Isso acontece, ensina o IVDP, pelas características do solo: as vinícolas ficam em encostas de montanhas, em um terreno com declive e um solo bem seco, formado principalmente por xisto. Com isso, a videira precisa trabalhar muito mais para conseguir água – e assim a uva vem com alta concentração, muito doce. Um guia explicou que a “uva precisa estar estressada”.
Depois, a uva é pisada – por pessoas ou por máquinas – por quatro horas, extraindose o máximo da uva e misturando nutrientes da casca ao suco que se forma. Em seguida vem a fermentação, que dura até 48 horas. Por fim, adiciona-se um álcool bem forte – a água vínica, também extraída da uva – para aumentar o álcool. Por regra, o Porto deve ter 20% de teor alcoólico.
TIPO DE VINHO.
Com todas essas regras estabelecidas pelo instituto, beber vinho do Porto feito no Porto é a única opção para experimentar essa bebida que faz a cabeça dos portugueses. Mas não é só isso. Outro ponto a ser levado em consideração é o tipo de vinho do Porto que você quer. Há basicamente dois tipos: o Ruby e o Tawny. O primeiro tipo é armazenado em grandes barricas,
com capacidade de milhares e milhares de litros, para que o vinho tenha o mínimo de contato possível com a madeira. Depois, ele é envelhecido na garrafa – e por isso deve ser tomado logo depois de ser aberto.

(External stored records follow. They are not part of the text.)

-- pv_equiv track=rewrite | github.com/katfishy/migDNA | mutations.py | seqtodel
-- ===== SOURCE A (Python) =====
-- def seqtodel(seq1: str, seq2: str) -> bool:
--     """Return True if seq2 has a single nucleotide deletion mutation of seq1.
--
--     >>> seqtodel('ATTGC', 'ATTC')
--     True
--     >>> seqtodel('ATTGA', 'GTTC')
--     False
--     """
--
--     i = 0
--     while i < len(seq2) and i < len(seq1) and seq1[i] == seq2[i]:
--         i += 1
--
--     # Check for any deletions that is in the MIDDLE of seq1.
--     if i != len(seq2) and len(seq1) > len(seq2):
--         result = 0
--         for pos in range(i, len(seq2)):
--             if seq2[pos] == seq1[pos + 1]:
--                 result += 1
--         return result == len(seq1) - (i + 1) and len(seq2) == len(seq1) - 1
--
--     # Check for deletion that is at the END of seq1.
--     else:
--         return len(seq2) == len(seq1) - 1 and i == len(seq2)
-- ===== SOURCE B (Python) =====
-- def seqtodel(seq1: str, seq2: str) -> bool:
--     """Return True if seq2 has a single nucleotide deletion mutation of seq1.
--
--     Brute force: try deleting each character of seq1 and compare with seq2.
--     """
--     if len(seq2) != len(seq1) - 1:
--         return False
--     return any(seq1[:k] + seq1[k + 1:] == seq2 for k in range(len(seq1)))
-- ===== Notes on version B (the rewrite author's own statement) =====
-- stated objective: simpler
-- what changed: Replaces the first-mismatch scan plus shifted-suffix match-counting with a plain brute force that tries deleting each character of seq1 and compares the result with seq2 (after the same length guard).
import Mathlib
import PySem

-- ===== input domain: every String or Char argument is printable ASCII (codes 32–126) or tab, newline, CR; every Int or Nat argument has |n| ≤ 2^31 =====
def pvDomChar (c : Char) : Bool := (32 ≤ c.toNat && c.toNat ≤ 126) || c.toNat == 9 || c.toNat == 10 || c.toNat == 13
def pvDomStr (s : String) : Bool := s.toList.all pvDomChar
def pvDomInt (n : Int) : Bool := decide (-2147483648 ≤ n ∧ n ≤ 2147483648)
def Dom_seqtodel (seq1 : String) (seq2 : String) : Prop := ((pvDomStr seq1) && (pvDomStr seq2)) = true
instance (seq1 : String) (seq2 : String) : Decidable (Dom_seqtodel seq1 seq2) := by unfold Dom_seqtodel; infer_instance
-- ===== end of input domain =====

-- B replaces A's first-mismatch scan + shifted-suffix match count by a brute force over every
-- possible single deletion of seq1 (objective: simpler).

-- ===== PORT A =====
-- the while loop 'i = 0; while i < len(seq2) and i < len(seq1) and seq1[i] == seq2[i]: i += 1'
-- as structural recursion over both strings (stops at either end or the first mismatch)
def seqtodelPref : List Char → List Char → Nat
  | a :: t1, b :: t2 => if a = b then seqtodelPref t1 t2 + 1 else 0
  | _, _ => 0

def seqtodelL (l1 l2 : List Char) : Bool :=
  let i := seqtodelPref l1 l2
  if i ≠ l2.length ∧ l2.length < l1.length then
    -- 'for pos in range(i, len(seq2)): if seq2[pos] == seq1[pos+1]: result += 1'
    -- (all indices accessed are in range here, so pyGetD is exact)
    let result : Int := (PySem.List.pyRange (i : Int) (l2.length : Int) 1).foldl
      (fun r pos => if PySem.List.pyGetD l2 pos ' ' = PySem.List.pyGetD l1 (pos + 1) ' ' then r + 1 else r) 0
    decide (result = (l1.length : Int) - ((i : Int) + 1) ∧ (l2.length : Int) = (l1.length : Int) - 1)
  else
    decide ((l2.length : Int) = (l1.length : Int) - 1 ∧ i = l2.length)

def seqtodel (seq1 : String) (seq2 : String) : Bool :=
  seqtodelL seq1.toList seq2.toList

-- ===== PORT B =====
-- 'if len(seq2) != len(seq1) - 1: return False; return any(seq1[:k] + seq1[k+1:] == seq2 for k in range(len(seq1)))'
-- (seq1[:k] = take k and seq1[k+1:] = drop (k+1) are exact for the nonnegative k of range)
def seqtodelL_alt (l1 l2 : List Char) : Bool :=
  if (l2.length : Int) ≠ (l1.length : Int) - 1 then false
  else (List.range l1.length).any (fun k => l1.take k ++ l1.drop (k + 1) == l2)

def seqtodel_alt (seq1 : String) (seq2 : String) : Bool :=
  seqtodelL_alt seq1.toList seq2.toList

-- ===== PRECONDITION & SPEC =====
def Spec_seqtodel (seq1 : String) (seq2 : String) (out : Bool) : Prop := out = seqtodel_alt seq1 seq2
instance (seq1 : String) (seq2 : String) (out : Bool) : Decidable (Spec_seqtodel seq1 seq2 out) := by unfold Spec_seqtodel; infer_instance

-- ===== CLAIM (what is proved, stated in full; the proofs are below) =====
def Claim_equal_seqtodel : Prop := ∀ (seq1 : String) (seq2 : String), Dom_seqtodel seq1 seq2 → Spec_seqtodel seq1 seq2 (seqtodel seq1 seq2)

-- ===== LEMMAS AND PROOFS =====

lemma seqtodelPref_le_right : ∀ l1 l2 : List Char, seqtodelPref l1 l2 ≤ l2.length := by
  intro l1
  induction l1 with
  | nil => intro l2; cases l2 <;> simp [seqtodelPref]
  | cons a t1 ih =>
    intro l2
    cases l2 with
    | nil => simp [seqtodelPref]
    | cons b t2 =>
      simp only [seqtodelPref, List.length_cons]
      split_ifs with h
      · have := ih t2; omega
      · omega

lemma seqtodelPref_take : ∀ l1 l2 : List Char,
    l1.take (seqtodelPref l1 l2) = l2.take (seqtodelPref l1 l2) := by
  intro l1
  induction l1 with
  | nil => intro l2; cases l2 <;> simp [seqtodelPref]
  | cons a t1 ih =>
    intro l2
    cases l2 with
    | nil => simp [seqtodelPref]
    | cons b t2 =>
      simp only [seqtodelPref]
      split_ifs with h
      · subst h; simp [List.take_succ_cons, ih t2]
      · simp

lemma seqtodelPref_ne : ∀ (l1 l2 : List Char) (h1 : seqtodelPref l1 l2 < l1.length)
    (h2 : seqtodelPref l1 l2 < l2.length),
    l1[seqtodelPref l1 l2]'h1 ≠ l2[seqtodelPref l1 l2]'h2 := by
  intro l1
  induction l1 with
  | nil => intro l2 h1; simp at h1
  | cons a t1 ih =>
    intro l2
    cases l2 with
    | nil => intro _ h2; simp at h2
    | cons b t2 =>
      intro h1 h2
      simp only [seqtodelPref] at *
      split_ifs with h
      · simpa using ih t2 (by simpa [seqtodelPref, if_pos h] using h1)
          (by simpa [seqtodelPref, if_pos h] using h2)
      · simpa [seqtodelPref, if_neg h] using h

-- pointwise consequences of 'delete l1 at k = l2'
lemma delete_getElem_lt (l1 l2 : List Char) (k : Nat) (hk : k < l1.length)
    (hdel : l1.take k ++ l1.drop (k + 1) = l2) (pos : Nat) (hpos : pos < l2.length)
    (hpk : pos < k) : l2[pos] = l1[pos]'(by omega) := by
  subst hdel
  rw [List.getElem_append_left (by simp; omega)]
  simp

lemma delete_getElem_ge (l1 l2 : List Char) (k : Nat) (hk : k < l1.length)
    (hdel : l1.take k ++ l1.drop (k + 1) = l2) (pos : Nat) (hpos : pos < l2.length)
    (hpk : k ≤ pos) :
    l2[pos] = l1[pos + 1]'(by
      have := hdel ▸ hpos
      simp at this; omega) := by
  subst hdel
  have hlen : (l1.take k).length = k := by simp; omega
  have hple : (l1.take k).length ≤ pos := by omega
  rw [List.getElem_append_right hple]
  simp only [List.getElem_drop]
  congr 1
  omega

-- from A's data (full prefix match up to i, shifted match from i on), the deletion at i works
lemma delete_of_pointwise (l1 l2 : List Char) (hlen : l2.length + 1 = l1.length)
    (i : Nat) (hi2 : i ≤ l2.length) (htake : l1.take i = l2.take i)
    (hall : ∀ pos : Nat, i ≤ pos → (h : pos < l2.length) →
      l2[pos] = l1[pos + 1]'(by omega)) :
    l1.take i ++ l1.drop (i + 1) = l2 := by
  have hdrop : l1.drop (i + 1) = l2.drop i := by
    apply List.ext_getElem
    · simp; omega
    · intro j hj hj'
      simp only [List.getElem_drop] at *
      have hji : i ≤ i + j := by omega
      have hjlt : i + j < l2.length := by simp at hj'; omega
      have heq := hall (i + j) hji hjlt
      rw [heq]
      have hidx : i + 1 + j = i + j + 1 := by omega
      simp [hidx]
  rw [htake, hdrop, List.take_append_drop]

theorem seqtodelL_eq (l1 l2 : List Char) : seqtodelL l1 l2 = seqtodelL_alt l1 l2 := by
  by_cases hlen : l2.length + 1 = l1.length
  case neg =>
    -- both sides are false when the length guard fails
    have hA : seqtodelL l1 l2 = false := by
      simp only [seqtodelL]
      split_ifs with h
      · simp only [decide_eq_false_iff_not]; rintro ⟨-, h2⟩; omega
      · simp only [decide_eq_false_iff_not]; rintro ⟨h2, -⟩; omega
    have hB : seqtodelL_alt l1 l2 = false := by
      simp only [seqtodelL_alt]
      rw [if_pos (show (l2.length : Int) ≠ (l1.length : Int) - 1 by omega)]
    rw [hA, hB]
  case pos =>
    have hi2 : seqtodelPref l1 l2 ≤ l2.length := seqtodelPref_le_right l1 l2
    have htake : l1.take (seqtodelPref l1 l2) = l2.take (seqtodelPref l1 l2) := seqtodelPref_take l1 l2
    -- characterize side A as a Prop
    have hAchar : seqtodelL l1 l2 = true ↔
        (seqtodelPref l1 l2 = l2.length ∨ ∀ pos : Nat, seqtodelPref l1 l2 ≤ pos → (h : pos < l2.length) →
          l2[pos] = l1[pos + 1]'(by omega)) := by
      simp only [seqtodelL]
      by_cases hne : seqtodelPref l1 l2 = l2.length
      · rw [if_neg (by simp [hne])]
        simp only [decide_eq_true_eq]
        constructor
        · rintro ⟨-, -⟩; exact Or.inl hne
        · intro _; exact ⟨by omega, hne⟩
      · rw [if_pos ⟨hne, by omega⟩]
        simp only [decide_eq_true_eq]
        rw [PySem.List.foldl_ite_add_one]
        have hcnt_le := List.countP_le_length
          (l := PySem.List.pyRange (seqtodelPref l1 l2 : Int) (l2.length : Int) 1)
          (p := fun pos => decide (PySem.List.pyGetD l2 pos ' ' = PySem.List.pyGetD l1 (pos + 1) ' '))
        have hlength : (PySem.List.pyRange (seqtodelPref l1 l2 : Int) (l2.length : Int) 1).length
            = l2.length - seqtodelPref l1 l2 := by
          rw [PySem.List.length_pyRange_one]; omega
        constructor
        · rintro ⟨hcount, -⟩
          right
          have hcnt_eq : (PySem.List.pyRange (seqtodelPref l1 l2 : Int) (l2.length : Int) 1).countP
              (fun pos => decide (PySem.List.pyGetD l2 pos ' ' = PySem.List.pyGetD l1 (pos + 1) ' '))
              = (PySem.List.pyRange (seqtodelPref l1 l2 : Int) (l2.length : Int) 1).length := by
            omega
          have hforall := List.countP_eq_length.mp hcnt_eq
          intro pos hple hplt
          have hmem : (pos : Int) ∈ PySem.List.pyRange (seqtodelPref l1 l2 : Int) (l2.length : Int) 1 := by
            rw [PySem.List.mem_pyRange_one]
            exact ⟨by exact_mod_cast hple, by exact_mod_cast hplt⟩
          have h2 := hforall _ hmem
          simp only [decide_eq_true_eq] at h2
          rw [show ((pos : Int) + 1) = ((pos + 1 : Nat) : Int) by push_cast; ring] at h2
          simp only [PySem.List.pyGetD_natCast] at h2
          rw [List.getD_eq_getElem _ _ hplt, List.getD_eq_getElem _ _ (by omega)] at h2
          exact h2
        · intro hcase
          rcases hcase with hcase | hall
          · exact absurd hcase hne
          · constructor
            · have hcnt_eq : (PySem.List.pyRange (seqtodelPref l1 l2 : Int) (l2.length : Int) 1).countP
                  (fun pos => decide (PySem.List.pyGetD l2 pos ' ' = PySem.List.pyGetD l1 (pos + 1) ' '))
                  = (PySem.List.pyRange (seqtodelPref l1 l2 : Int) (l2.length : Int) 1).length := by
                apply List.countP_eq_length.mpr
                intro x hmem
                rw [PySem.List.mem_pyRange_one] at hmem
                obtain ⟨hx1, hx2⟩ := hmem
                have hx0 : 0 ≤ x := le_trans (Int.natCast_nonneg _) hx1
                obtain ⟨p, rfl⟩ : ∃ p : Nat, x = (p : Int) := ⟨x.toNat, (Int.toNat_of_nonneg hx0).symm⟩
                have hplt : p < l2.length := by exact_mod_cast hx2
                have hpge : seqtodelPref l1 l2 ≤ p := by exact_mod_cast hx1
                have hp := hall p hpge hplt
                simp only [decide_eq_true_eq]
                rw [show ((p : Int) + 1) = ((p + 1 : Nat) : Int) by push_cast; ring]
                simp only [PySem.List.pyGetD_natCast]
                rw [List.getD_eq_getElem _ _ hplt, List.getD_eq_getElem _ _ (by omega)]
                exact hp
              · rw [hcnt_eq, hlength]; omega
            · omega
    -- characterize side B as a Prop
    have hBchar : seqtodelL_alt l1 l2 = true ↔
        ∃ k, k < l1.length ∧ l1.take k ++ l1.drop (k + 1) = l2 := by
      simp only [seqtodelL_alt]
      rw [if_neg (by omega)]
      simp [List.any_eq_true, List.mem_range]
    rw [Bool.eq_iff_iff, hAchar, hBchar]
    constructor
    · rintro (hfull | hall)
      · refine ⟨l2.length, by omega, ?_⟩
        apply delete_of_pointwise l1 l2 hlen l2.length (le_refl _) (hfull ▸ htake)
        intro pos hple hplt; omega
      · exact ⟨seqtodelPref l1 l2, by omega,
          delete_of_pointwise l1 l2 hlen _ hi2 htake hall⟩
    · rintro ⟨k, hk, hdel⟩
      by_cases hfull : seqtodelPref l1 l2 = l2.length
      · exact Or.inl hfull
      · right
        have hilt : seqtodelPref l1 l2 < l2.length := by omega
        have hne := seqtodelPref_ne l1 l2 (by omega) hilt
        have hki : k ≤ seqtodelPref l1 l2 := by
          by_contra hgt
          exact hne ((delete_getElem_lt l1 l2 k hk hdel _ hilt (by omega)).symm)
        intro pos hple hplt
        exact delete_getElem_ge l1 l2 k hk hdel pos hplt (by omega)

-- ===== VERDICT (by name: the statement is the Claim_ definition above) =====
theorem seqtodel_spec : Claim_equal_seqtodel := by
  intro seq1 seq2 _
  unfold Spec_seqtodel seqtodel seqtodel_alt
  exact seqtodelL_eq seq1.toList seq2.toList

É dessa categoria, aliás, que faz parte o celebrado – e caríssimo – vinho do Porto vintage. “É considerado frequentemente como a categoria máxima do universo do vinho do Porto, especialmente vocacionado para envelhecer em garrafa”, avisa o IVDP. “Produzido com uvas de um único ano, é engarrafado dois a três anos após a vindima e evolui gradualmente durante várias décadas em garrafa”, conta.
AROMA EXUBERANTE.
O instituto ainda explica que, nos primeiros cinco anos, o vintage mantém uma intensidade profunda e aromas exuberantes. Após 10 a 20 anos, a cor perde alguma intensidade e atinge uma complexidade de aromas e sabores a frutos maduros. À medida que se aproxima da maturidade, o vinho torna-se tinto-alourado e a sua fruta adquire maior sutileza, com aromas de compotas, especiarias e caixa de charutos, enquanto o depósito começa a ficar mais representativo.
Vale destacar que nem todas as colheitas produzem vinhos do Porto vintage. O instituto precisa validar que a produção daquele ano foi excepcional – só assim os produtores podem vendê-lo como vintage nos anos (ou até mesmo décadas) seguintes. (No começo da viagem, o repórter descobriu que seu ano de nascimento, 1994, foi de produção vintage. Pensou em comprar uma garrafa, até descobrir que ela custaria cerca de 170 euros, uns R$ 912.)
O outro tipo é o Tawny, um Porto que envelhece no barril
– fica ali até mesmo durante décadas. Com isso, puxa muito mais o aroma da madeira e se aproxima do sabor de um uísque, ainda que tenha todas as particularidades que um vinho do Porto deve ter. No mercado, é possível encontrar Tawny de até 50 anos. No entanto, empresas como a Graham’s já fizeram um blend de vinhos do Porto com 90 anos, especialmente para presentear a rainha Elizabeth II.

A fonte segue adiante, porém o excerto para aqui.